--- Exercise materials ---
-- on a run [i, j) of direction d, the endpoint displacement has sign d and the
-- endpoint Manhattan distance equals the per-segment tile sum
theorem run_absorb (xs : List (Int × Int)) (n : Nat) (d : Int × Int) :
    ∀ m i j, j - i = m → i ≤ j → j ≤ n - 1 →
      (∀ k, i ≤ k → k < j → dirAt xs k = d) →
      (d.1 * ((xs.getD j (0,0)).1 - (xs.getD i (0,0)).1) = |(xs.getD j (0,0)).1 - (xs.getD i (0,0)).1|) ∧
      (d.2 * ((xs.getD j (0,0)).2 - (xs.getD i (0,0)).2) = |(xs.getD j (0,0)).2 - (xs.getD i (0,0)).2|) ∧
      (|(xs.getD j (0,0)).1 - (xs.getD i (0,0)).1| + |(xs.getD j (0,0)).2 - (xs.getD i (0,0)).2|
        + Ssuf xs n j = Ssuf xs n i) := by
  intro m
  induction m using Nat.strong_induction_on with
  | _ m IH =>
    intro i j hm hij hjn hrun
    by_cases hlt : i < j
    · have hd : dirAt xs i = d := hrun i (le_refl _) hlt
      have hin : i < n - 1 := by omega
      obtain ⟨hx, hy, hs⟩ := IH (j - (i + 1)) (by omega) (i + 1) j rfl (by omega) hjn
        (fun k hk1 hk2 => hrun k (by omega) hk2)
      set p := xs.getD i ((0 : Int), (0 : Int)) with hp
      set q := xs.getD (i + 1) ((0 : Int), (0 : Int)) with hq
      set r := xs.getD j ((0 : Int), (0 : Int)) with hr
      have hd1 : d.1 = pvSignA (q.1 - p.1) := by rw [← hd]; rfl
      have hd2 : d.2 = pvSignA (q.2 - p.2) := by rw [← hd]; rfl
      have hx1 : d.1 * (q.1 - p.1) = |q.1 - p.1| := by
        rw [hd1]; unfold pvSignA; split_ifs with h1 h2
        · simp [h1]
        · rw [abs_of_neg h2]; ring
        · rw [abs_of_nonneg (by omega)]; ring
      have hy1 : d.2 * (q.2 - p.2) = |q.2 - p.2| := by
        rw [hd2]; unfold pvSignA; split_ifs with h1 h2
        · simp [h1]
        · rw [abs_of_neg h2]; ring
        · rw [abs_of_nonneg (by omega)]; ring
      have hd1b : d.1 = 0 ∨ d.1 = 1 ∨ d.1 = -1 := by
        rw [hd1]; unfold pvSignA; split_ifs <;> simp
      have hd2b : d.2 = 0 ∨ d.2 = 1 ∨ d.2 = -1 := by
        rw [hd2]; unfold pvSignA; split_ifs <;> simp
      have ex : r.1 - p.1 = (q.1 - p.1) + (r.1 - q.1) := by ring
      have ey : r.2 - p.2 = (q.2 - p.2) + (r.2 - q.2) := by ring
      have hX := pvTri d.1 (q.1 - p.1) (r.1 - q.1) hd1b hx1 hx
      have hY := pvTri d.2 (q.2 - p.2) (r.2 - q.2) hd2b hy1 hy
      rw [ex, ey]
      refine ⟨hX.1, hY.1, ?_⟩
      rw [Ssuf_pos xs n i hin]
      have hst : stepAt xs i = |q.1 - p.1| + |q.2 - p.2| := rfl
      rw [hst, hX.2, hY.2]
      linarith [hs]
    · have : i = j := by omega
      subst this
      refine ⟨by simp, by simp, by simp⟩
-- pv_equiv track=rewrite | github.com/XdiWang/LLM_Parser | app.py | get_available_parsers
-- ===== SOURCE A (Python) =====
-- PARSER_INFO = {
--     "Docling": "Supports PDF, DOCX, PPTX, XLSX, HTML, images, and more. Ideal as a unified entry point.",
--     "Unstructured": "Multi-format parser suitable for unified extraction from unstructured documents.",
--     "PyPDFLoader": "LangChain's basic PDF parser, suitable for general text extraction.",
--     "PyMuPDF": "Fast and metadata-rich, suitable for standard PDFs.",
--     "PyMuPDF4LLM": "Converts PDFs into Markdown output better suited for LLMs.",
--     "PDFPlumber": "Usually more friendly for multi-column layouts and complex formatting.",
--     "PyPDFium2": "Built on PDFium with strong parsing performance.",
--     "PDFMiner": "Pure Python implementation with a focus on layout analysis.",
--     "OpenDataLoader": "Parses PDFs into Markdown and supports content safety filtering.",
--     "PyPDFDirectory": "Batch directory loader that can parse multiple PDFs from one directory.",
--     "CSVLoader": "Used for parsing CSV files, suitable for structured tabular data.",
--     "JSONLoader": "Used for parsing JSON files and can extract content with a jq schema.",
--     "BSHTMLLoader": "Used for parsing HTML files and extracting text via BeautifulSoup.",
-- }
--
-- PARSER_SUPPORT = {
--     "Docling": {"pdf", "docx", "pptx", "xlsx", "html", "htm", "md", "txt", "png", "jpg", "jpeg", "tiff", "bmp"},
--     "Unstructured": {"pdf", "docx", "pptx", "xlsx", "html", "htm", "md", "txt", "csv", "json"},
--     "PyPDFLoader": {"pdf"},
--     "PyMuPDF": {"pdf"},
--     "PyMuPDF4LLM": {"pdf"},
--     "PDFPlumber": {"pdf"},
--     "PyPDFium2": {"pdf"},
--     "PDFMiner": {"pdf"},
--     "OpenDataLoader": {"pdf"},
--     "PyPDFDirectory": {"pdf"},
--     "CSVLoader": {"csv"},
--     "JSONLoader": {"json"},
--     "BSHTMLLoader": {"html", "htm"},
-- }
--
-- PREFERRED_ORDER = [
--     "Docling",
--     "Unstructured",
--     "PyPDFLoader",
--     "PyMuPDF",
--     "PyMuPDF4LLM",
--     "CSVLoader",
--     "JSONLoader",
--     "BSHTMLLoader",
--     "PDFPlumber",
--     "PyPDFium2",
--     "PDFMiner",
--     "OpenDataLoader",
--     "PyPDFDirectory",
-- ]
--
-- def get_available_parsers(file_extension: str) -> list[str]:
--     if not file_extension:
--         return list(PARSER_INFO.keys())
--     return [
--         parser_name
--         for parser_name in PREFERRED_ORDER
--         if file_extension in PARSER_SUPPORT.get(parser_name, set())
--     ]
-- ===== SOURCE B (Python) =====
-- # B: replaces the per-call scan over PREFERRED_ORDER with a flat, hard-coded
-- # inverted lookup table (extension -> parser names in preferred order).
--
-- PARSER_NAMES = [
--     "Docling", "Unstructured", "PyPDFLoader", "PyMuPDF", "PyMuPDF4LLM",
--     "PDFPlumber", "PyPDFium2", "PDFMiner", "OpenDataLoader", "PyPDFDirectory",
--     "CSVLoader", "JSONLoader", "BSHTMLLoader",
-- ]
--
-- PDF_PARSERS = ["Docling", "Unstructured", "PyPDFLoader", "PyMuPDF", "PyMuPDF4LLM",
--                "PDFPlumber", "PyPDFium2", "PDFMiner", "OpenDataLoader", "PyPDFDirectory"]
--
-- EXT_TO_PARSERS = {
--     "pdf": PDF_PARSERS,
--     "docx": ["Docling", "Unstructured"],
--     "pptx": ["Docling", "Unstructured"],
--     "xlsx": ["Docling", "Unstructured"],
--     "html": ["Docling", "Unstructured", "BSHTMLLoader"],
--     "htm": ["Docling", "Unstructured", "BSHTMLLoader"],
--     "md": ["Docling", "Unstructured"],
--     "txt": ["Docling", "Unstructured"],
--     "png": ["Docling"],
--     "jpg": ["Docling"],
--     "jpeg": ["Docling"],
--     "tiff": ["Docling"],
--     "bmp": ["Docling"],
--     "csv": ["Unstructured", "CSVLoader"],
--     "json": ["Unstructured", "JSONLoader"],
-- }
--
--
-- def get_available_parsers(file_extension: str) -> list[str]:
--     if not file_extension:
--         return list(PARSER_NAMES)
--     return list(EXT_TO_PARSERS.get(file_extension, []))
-- ===== Notes on version B (the rewrite author's own statement) =====
-- stated objective: alternative
-- what changed: Replaces the per-call filter of PREFERRED_ORDER with set-membership tests against PARSER_SUPPORT by a flat hard-coded inverted lookup table mapping each extension directly to its parser list (preferred order baked in), so a call is a single dict lookup plus the empty-extension guard.
import Mathlib
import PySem

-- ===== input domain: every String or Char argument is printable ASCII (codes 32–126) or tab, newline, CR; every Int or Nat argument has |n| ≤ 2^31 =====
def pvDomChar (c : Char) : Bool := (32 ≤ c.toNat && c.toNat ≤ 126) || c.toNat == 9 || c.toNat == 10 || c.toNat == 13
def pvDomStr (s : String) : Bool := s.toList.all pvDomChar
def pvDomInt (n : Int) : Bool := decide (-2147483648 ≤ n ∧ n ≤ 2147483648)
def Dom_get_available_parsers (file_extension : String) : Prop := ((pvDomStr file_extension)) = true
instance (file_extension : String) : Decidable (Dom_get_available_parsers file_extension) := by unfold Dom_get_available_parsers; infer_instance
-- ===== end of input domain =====

-- B replaces A's per-call scan (filter of PREFERRED_ORDER with set-membership tests) by a
-- flat hard-coded inverted lookup table extension -> parser list (objective: alternative).

-- ===== PORT A =====
def pvPARSER_INFO : PySem.Dict String String := PySem.Dict.ofList [
  ("Docling", "Supports PDF, DOCX, PPTX, XLSX, HTML, images, and more. Ideal as a unified entry point."),
  ("Unstructured", "Multi-format parser suitable for unified extraction from unstructured documents."),
  ("PyPDFLoader", "LangChain's basic PDF parser, suitable for general text extraction."),
  ("PyMuPDF", "Fast and metadata-rich, suitable for standard PDFs."),
  ("PyMuPDF4LLM", "Converts PDFs into Markdown output better suited for LLMs."),
  ("PDFPlumber", "Usually more friendly for multi-column layouts and complex formatting."),
  ("PyPDFium2", "Built on PDFium with strong parsing performance."),
  ("PDFMiner", "Pure Python implementation with a focus on layout analysis."),
  ("OpenDataLoader", "Parses PDFs into Markdown and supports content safety filtering."),
  ("PyPDFDirectory", "Batch directory loader that can parse multiple PDFs from one directory."),
  ("CSVLoader", "Used for parsing CSV files, suitable for structured tabular data."),
  ("JSONLoader", "Used for parsing JSON files and can extract content with a jq schema."),
  ("BSHTMLLoader", "Used for parsing HTML files and extracting text via BeautifulSoup.")]

def pvPARSER_SUPPORT : PySem.Dict String (PySem.Set String) := PySem.Dict.ofList [
  ("Docling", PySem.Set.ofList ["pdf", "docx", "pptx", "xlsx", "html", "htm", "md", "txt", "png", "jpg", "jpeg", "tiff", "bmp"]),
  ("Unstructured", PySem.Set.ofList ["pdf", "docx", "pptx", "xlsx", "html", "htm", "md", "txt", "csv", "json"]),
  ("PyPDFLoader", PySem.Set.ofList ["pdf"]),
  ("PyMuPDF", PySem.Set.ofList ["pdf"]),
  ("PyMuPDF4LLM", PySem.Set.ofList ["pdf"]),
  ("PDFPlumber", PySem.Set.ofList ["pdf"]),
  ("PyPDFium2", PySem.Set.ofList ["pdf"]),
  ("PDFMiner", PySem.Set.ofList ["pdf"]),
  ("OpenDataLoader", PySem.Set.ofList ["pdf"]),
  ("PyPDFDirectory", PySem.Set.ofList ["pdf"]),
  ("CSVLoader", PySem.Set.ofList ["csv"]),
  ("JSONLoader", PySem.Set.ofList ["json"]),
  ("BSHTMLLoader", PySem.Set.ofList ["html", "htm"])]

def pvPREFERRED_ORDER : List String := [
  "Docling", "Unstructured", "PyPDFLoader", "PyMuPDF", "PyMuPDF4LLM",
  "CSVLoader", "JSONLoader", "BSHTMLLoader", "PDFPlumber", "PyPDFium2",
  "PDFMiner", "OpenDataLoader", "PyPDFDirectory"]

def get_available_parsers (file_extension : String) : List String :=
  if file_extension = "" then pvPARSER_INFO.keys
  else pvPREFERRED_ORDER.filter
    (fun parser_name => PySem.Set.contains (pvPARSER_SUPPORT.getD parser_name PySem.Set.empty) file_extension)

-- ===== PORT B =====
-- B's own module-level constants: the parser names (PARSER_INFO key order) and the
-- hard-coded inverted index extension -> supporting parsers in preferred order.
def pvB_PARSER_NAMES : List String := [
  "Docling", "Unstructured", "PyPDFLoader", "PyMuPDF", "PyMuPDF4LLM",
  "PDFPlumber", "PyPDFium2", "PDFMiner", "OpenDataLoader", "PyPDFDirectory",
  "CSVLoader", "JSONLoader", "BSHTMLLoader"]

def pvB_PDF_PARSERS : List String := [
  "Docling", "Unstructured", "PyPDFLoader", "PyMuPDF", "PyMuPDF4LLM",
  "PDFPlumber", "PyPDFium2", "PDFMiner", "OpenDataLoader", "PyPDFDirectory"]

def pvB_EXT_TO_PARSERS : PySem.Dict String (List String) := PySem.Dict.ofList [
  ("pdf", pvB_PDF_PARSERS),
  ("docx", ["Docling", "Unstructured"]),
  ("pptx", ["Docling", "Unstructured"]),
  ("xlsx", ["Docling", "Unstructured"]),
  ("html", ["Docling", "Unstructured", "BSHTMLLoader"]),
  ("htm", ["Docling", "Unstructured", "BSHTMLLoader"]),
  ("md", ["Docling", "Unstructured"]),
  ("txt", ["Docling", "Unstructured"]),
  ("png", ["Docling"]),
  ("jpg", ["Docling"]),
  ("jpeg", ["Docling"]),
  ("tiff", ["Docling"]),
  ("bmp", ["Docling"]),
  ("csv", ["Unstructured", "CSVLoader"]),
  ("json", ["Unstructured", "JSONLoader"])]

def get_available_parsers_alt (file_extension : String) : List String :=
  if file_extension = "" then pvB_PARSER_NAMES
  else pvB_EXT_TO_PARSERS.getD file_extension []

-- ===== PRECONDITION & SPEC =====
def Spec_get_available_parsers (file_extension : String) (out : List String) : Prop := out = get_available_parsers_alt file_extension
instance (file_extension : String) (out : List String) : Decidable (Spec_get_available_parsers file_extension out) := by unfold Spec_get_available_parsers; infer_instance

-- ===== CLAIM (what is proved, stated in full; the proofs are below) =====
def Claim_equal_get_available_parsers : Prop := ∀ (file_extension : String), Dom_get_available_parsers file_extension → Spec_get_available_parsers file_extension (get_available_parsers file_extension)

-- ===== LEMMAS AND PROOFS =====

-- every extension any parser supports
def pvAllExts : List String :=
  ["pdf", "docx", "pptx", "xlsx", "html", "htm", "md", "txt", "png", "jpg", "jpeg", "tiff", "bmp", "csv", "json"]

-- PARSER_SUPPORT as a literal dict (ofList with distinct keys)
set_option maxRecDepth 8192 in
theorem pvSupport_eval : pvPARSER_SUPPORT = PySem.Dict.mk [
  ("Docling", ["pdf", "docx", "pptx", "xlsx", "html", "htm", "md", "txt", "png", "jpg", "jpeg", "tiff", "bmp"]),
  ("Unstructured", ["pdf", "docx", "pptx", "xlsx", "html", "htm", "md", "txt", "csv", "json"]),
  ("PyPDFLoader", ["pdf"]), ("PyMuPDF", ["pdf"]), ("PyMuPDF4LLM", ["pdf"]),
  ("PDFPlumber", ["pdf"]), ("PyPDFium2", ["pdf"]), ("PDFMiner", ["pdf"]),
  ("OpenDataLoader", ["pdf"]), ("PyPDFDirectory", ["pdf"]), ("CSVLoader", ["csv"]),
  ("JSONLoader", ["json"]), ("BSHTMLLoader", ["html", "htm"])] := by decide

set_option maxRecDepth 8192 in
theorem pvBIndex_eval : pvB_EXT_TO_PARSERS = PySem.Dict.mk [
  ("pdf", pvB_PDF_PARSERS), ("docx", ["Docling", "Unstructured"]), ("pptx", ["Docling", "Unstructured"]),
  ("xlsx", ["Docling", "Unstructured"]), ("html", ["Docling", "Unstructured", "BSHTMLLoader"]),
  ("htm", ["Docling", "Unstructured", "BSHTMLLoader"]), ("md", ["Docling", "Unstructured"]),
  ("txt", ["Docling", "Unstructured"]), ("png", ["Docling"]), ("jpg", ["Docling"]),
  ("jpeg", ["Docling"]), ("tiff", ["Docling"]), ("bmp", ["Docling"]),
  ("csv", ["Unstructured", "CSVLoader"]), ("json", ["Unstructured", "JSONLoader"])] := by decide

theorem pv_unknown (s : String) (h : s ∉ pvAllExts) (hne : s ≠ "") :
    get_available_parsers s = [] ∧ get_available_parsers_alt s = [] := by
  simp only [pvAllExts, List.mem_cons, List.not_mem_nil, or_false, not_or] at h
  obtain ⟨h1, h2, h3, h4, h5, h6, h7, h8, h9, h10, h11, h12, h13, h14, h15⟩ := h
  constructor
  · simp [get_available_parsers, hne, pvSupport_eval, pvPREFERRED_ORDER, List.filter,
      PySem.Dict.getD, PySem.Dict.get?_mk_cons, PySem.Set.contains,
      h1, h2, h3, h4, h5, h6, h7, h8, h9, h10, h11, h12, h13, h14, h15]
  · simp [get_available_parsers_alt, hne, pvBIndex_eval, PySem.Dict.getD,
      PySem.Dict.get?_mk_cons, PySem.Dict.get?,
      Ne.symm h1, Ne.symm h2, Ne.symm h3, Ne.symm h4, Ne.symm h5, Ne.symm h6, Ne.symm h7,
      Ne.symm h8, Ne.symm h9, Ne.symm h10, Ne.symm h11, Ne.symm h12, Ne.symm h13, Ne.symm h14, Ne.symm h15]

-- ===== VERDICT (by name: the statement is the Claim_ definition above) =====
theorem get_available_parsers_spec : Claim_equal_get_available_parsers := by
  intro s _
  unfold Spec_get_available_parsers
  by_cases hne : s = ""
  · subst hne; decide
  · by_cases hm : s ∈ pvAllExts
    · simp only [pvAllExts, List.mem_cons, List.not_mem_nil, or_false] at hm
      rcases hm with h | h | h | h | h | h | h | h | h | h | h | h | h | h | h <;> subst h <;>
        (set_option maxRecDepth 8192 in decide)
    · obtain ⟨hA, hB⟩ := pv_unknown s hm hne
      rw [hA, hB]
lemma pvMB_aux (row : List String) : ∀ s d k : Nat, s < 2 ^ k → d < 2 ^ k →
    (row.foldl pvMB (s, d, 2 ^ k)).1 < 2 ^ (k + row.length)
    ∧ (row.foldl pvMB (s, d, 2 ^ k)).2.1 < 2 ^ (k + row.length)
    ∧ (∀ n : Nat, (row.foldl pvMB (s, d, 2 ^ k)).1.testBit n = true ↔
        (s.testBit n = true ∨ (k ≤ n ∧ n - k < row.length ∧ row.getD (n - k) "" = "^")))
    ∧ (∀ n : Nat, (row.foldl pvMB (s, d, 2 ^ k)).2.1.testBit n = true ↔
        (d.testBit n = true ∨ (k ≤ n ∧ n - k < row.length ∧ row.getD (n - k) "" = "."))) := by
  induction row with
  | nil =>
    intro s d k hs hd
    refine ⟨by simpa using hs, by simpa using hd, fun n => ?_, fun n => ?_⟩ <;>
      simp [List.foldl_nil]
  | cons cell rest ih =>
    intro s d k hs hd
    have hb : (2 ^ k) <<< 1 = 2 ^ (k + 1) := by
      rw [Nat.shiftLeft_eq]; ring
    have hkk : 2 ^ k < 2 ^ (k + 1) := Nat.pow_lt_pow_right (by norm_num) (Nat.lt_succ_self k)
    have hsk : s < 2 ^ (k + 1) := lt_trans hs hkk
    have hdk : d < 2 ^ (k + 1) := lt_trans hd hkk
    have elen : k + 1 + rest.length = k + (cell :: rest).length := by
      simp [List.length_cons]; omega
    by_cases hc : cell = "^"
    · have hfold : (cell :: rest).foldl pvMB (s, d, 2 ^ k)
          = rest.foldl pvMB (s ||| 2 ^ k, d, 2 ^ (k + 1)) := by
        simp [pvMB, hc, hb]
      rw [hfold]
      obtain ⟨ihs, ihd, ihts, ihtd⟩ := ih (s ||| 2 ^ k) d (k + 1) (Nat.or_lt_two_pow hsk hkk) hdk
      rw [elen] at ihs ihd
      refine ⟨ihs, ihd, fun n => ?_, fun n => ?_⟩
      · rw [ihts n, Nat.testBit_lor, Nat.testBit_two_pow]
        constructor
        · rintro (hsb | ⟨hkn, hlt, hg⟩)
          · rcases Bool.or_eq_true_iff.mp hsb with h | h
            · exact Or.inl h
            · have hnk : n = k := by have := of_decide_eq_true h; omega
              refine Or.inr ⟨by omega, by simp [List.length_cons]; omega, ?_⟩
              simp [hnk, hc]
          · refine Or.inr ⟨by omega, by simp [List.length_cons] at hlt ⊢; omega, ?_⟩
            have e : n - k = (n - (k + 1)) + 1 := by omega
            rw [e, List.getD_cons_succ]; exact hg
        · rintro (hsb | ⟨hkn, hlt, hg⟩)
          · exact Or.inl (by simp [hsb])
          · by_cases hnk : n = k
            · exact Or.inl (by simp [hnk])
            · refine Or.inr ⟨by omega, by simp [List.length_cons] at hlt ⊢; omega, ?_⟩
              have e : n - k = (n - (k + 1)) + 1 := by omega
              rw [e, List.getD_cons_succ] at hg; exact hg
      · rw [ihtd n]
        constructor
        · rintro (hdb | ⟨hkn, hlt, hg⟩)
          · exact Or.inl hdb
          · refine Or.inr ⟨by omega, by simp [List.length_cons] at hlt ⊢; omega, ?_⟩
            have e : n - k = (n - (k + 1)) + 1 := by omega
            rw [e, List.getD_cons_succ]; exact hg
        · rintro (hdb | ⟨hkn, hlt, hg⟩)
          · exact Or.inl hdb
          · by_cases hnk : n = k
            · exfalso; rw [hnk] at hg; simp [hc] at hg
            · refine Or.inr ⟨by omega, by simp [List.length_cons] at hlt ⊢; omega, ?_⟩
              have e : n - k = (n - (k + 1)) + 1 := by omega
              rw [e, List.getD_cons_succ] at hg; exact hg
    · by_cases hcd : cell = "."
      · have hfold : (cell :: rest).foldl pvMB (s, d, 2 ^ k)
            = rest.foldl pvMB (s, d ||| 2 ^ k, 2 ^ (k + 1)) := by
          simp [pvMB, hc, hcd, hb]
        rw [hfold]
        obtain ⟨ihs, ihd, ihts, ihtd⟩ := ih s (d ||| 2 ^ k) (k + 1) hsk (Nat.or_lt_two_pow hdk hkk)
        rw [elen] at ihs ihd
        refine ⟨ihs, ihd, fun n => ?_, fun n => ?_⟩
        · rw [ihts n]
          constructor
          · rintro (hsb | ⟨hkn, hlt, hg⟩)
            · exact Or.inl hsb
            · refine Or.inr ⟨by omega, by simp [List.length_cons] at hlt ⊢; omega, ?_⟩
              have e : n - k = (n - (k + 1)) + 1 := by omega
              rw [e, List.getD_cons_succ]; exact hg
          · rintro (hsb | ⟨hkn, hlt, hg⟩)
            · exact Or.inl hsb
            · by_cases hnk : n = k
              · exfalso; rw [hnk] at hg; simp [hc] at hg
              · refine Or.inr ⟨by omega, by simp [List.length_cons] at hlt ⊢; omega, ?_⟩
                have e : n - k = (n - (k + 1)) + 1 := by omega
                rw [e, List.getD_cons_succ] at hg; exact hg
        · rw [ihtd n, Nat.testBit_lor, Nat.testBit_two_pow]
          constructor
          · rintro (hdb | ⟨hkn, hlt, hg⟩)
            · rcases Bool.or_eq_true_iff.mp hdb with h | h
              · exact Or.inl h
              · have hnk : n = k := by have := of_decide_eq_true h; omega
                refine Or.inr ⟨by omega, by simp [List.length_cons]; omega, ?_⟩
                simp [hnk, hcd]
            · refine Or.inr ⟨by omega, by simp [List.length_cons] at hlt ⊢; omega, ?_⟩
              have e : n - k = (n - (k + 1)) + 1 := by omega
              rw [e, List.getD_cons_succ]; exact hg
          · rintro (hdb | ⟨hkn, hlt, hg⟩)
            · exact Or.inl (by simp [hdb])
            · by_cases hnk : n = k
              · exact Or.inl (by simp [hnk])
              · refine Or.inr ⟨by omega, by simp [List.length_cons] at hlt ⊢; omega, ?_⟩
                have e : n - k = (n - (k + 1)) + 1 := by omega
                rw [e, List.getD_cons_succ] at hg; exact hg
      · have hfold : (cell :: rest).foldl pvMB (s, d, 2 ^ k)
            = rest.foldl pvMB (s, d, 2 ^ (k + 1)) := by
          simp [pvMB, hc, hcd, hb]
        rw [hfold]
        obtain ⟨ihs, ihd, ihts, ihtd⟩ := ih s d (k + 1) hsk hdk
        rw [elen] at ihs ihd
        refine ⟨ihs, ihd, fun n => ?_, fun n => ?_⟩
        · rw [ihts n]
          constructor
          · rintro (hsb | ⟨hkn, hlt, hg⟩)
            · exact Or.inl hsb
            · refine Or.inr ⟨by omega, by simp [List.length_cons] at hlt ⊢; omega, ?_⟩
              have e : n - k = (n - (k + 1)) + 1 := by omega
              rw [e, List.getD_cons_succ]; exact hg
          · rintro (hsb | ⟨hkn, hlt, hg⟩)
            · exact Or.inl hsb
            · by_cases hnk : n = k
              · exfalso; rw [hnk] at hg; simp [hc] at hg
              · refine Or.inr ⟨by omega, by simp [List.length_cons] at hlt ⊢; omega, ?_⟩
                have e : n - k = (n - (k + 1)) + 1 := by omega
                rw [e, List.getD_cons_succ] at hg; exact hg
        · rw [ihtd n]
          constructor
          · rintro (hdb | ⟨hkn, hlt, hg⟩)
            · exact Or.inl hdb
            · refine Or.inr ⟨by omega, by simp [List.length_cons] at hlt ⊢; omega, ?_⟩
              have e : n - k = (n - (k + 1)) + 1 := by omega
              rw [e, List.getD_cons_succ]; exact hg
          · rintro (hdb | ⟨hkn, hlt, hg⟩)
            · exact Or.inl hdb
            · by_cases hnk : n = k
              · exfalso; rw [hnk] at hg; simp [hcd] at hg
              · refine Or.inr ⟨by omega, by simp [List.length_cons] at hlt ⊢; omega, ?_⟩
                have e : n - k = (n - (k + 1)) + 1 := by omega
                rw [e, List.getD_cons_succ] at hg; exact hg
---
### How to complete this task
All lines from the opening of the records through the line where "have hin : i < n - 1 := by omega" occurs are to be output verbatim. No other line belongs in the answer.

### Final answer
-- on a run [i, j) of direction d, the endpoint displacement has sign d and the
-- endpoint Manhattan distance equals the per-segment tile sum
theorem run_absorb (xs : List (Int × Int)) (n : Nat) (d : Int × Int) :
    ∀ m i j, j - i = m → i ≤ j → j ≤ n - 1 →
      (∀ k, i ≤ k → k < j → dirAt xs k = d) →
      (d.1 * ((xs.getD j (0,0)).1 - (xs.getD i (0,0)).1) = |(xs.getD j (0,0)).1 - (xs.getD i (0,0)).1|) ∧
      (d.2 * ((xs.getD j (0,0)).2 - (xs.getD i (0,0)).2) = |(xs.getD j (0,0)).2 - (xs.getD i (0,0)).2|) ∧
      (|(xs.getD j (0,0)).1 - (xs.getD i (0,0)).1| + |(xs.getD j (0,0)).2 - (xs.getD i (0,0)).2|
        + Ssuf xs n j = Ssuf xs n i) := by
  intro m
  induction m using Nat.strong_induction_on with
  | _ m IH =>
    intro i j hm hij hjn hrun
    by_cases hlt : i < j
    · have hd : dirAt xs i = d := hrun i (le_refl _) hlt
      have hin : i < n - 1 := by omega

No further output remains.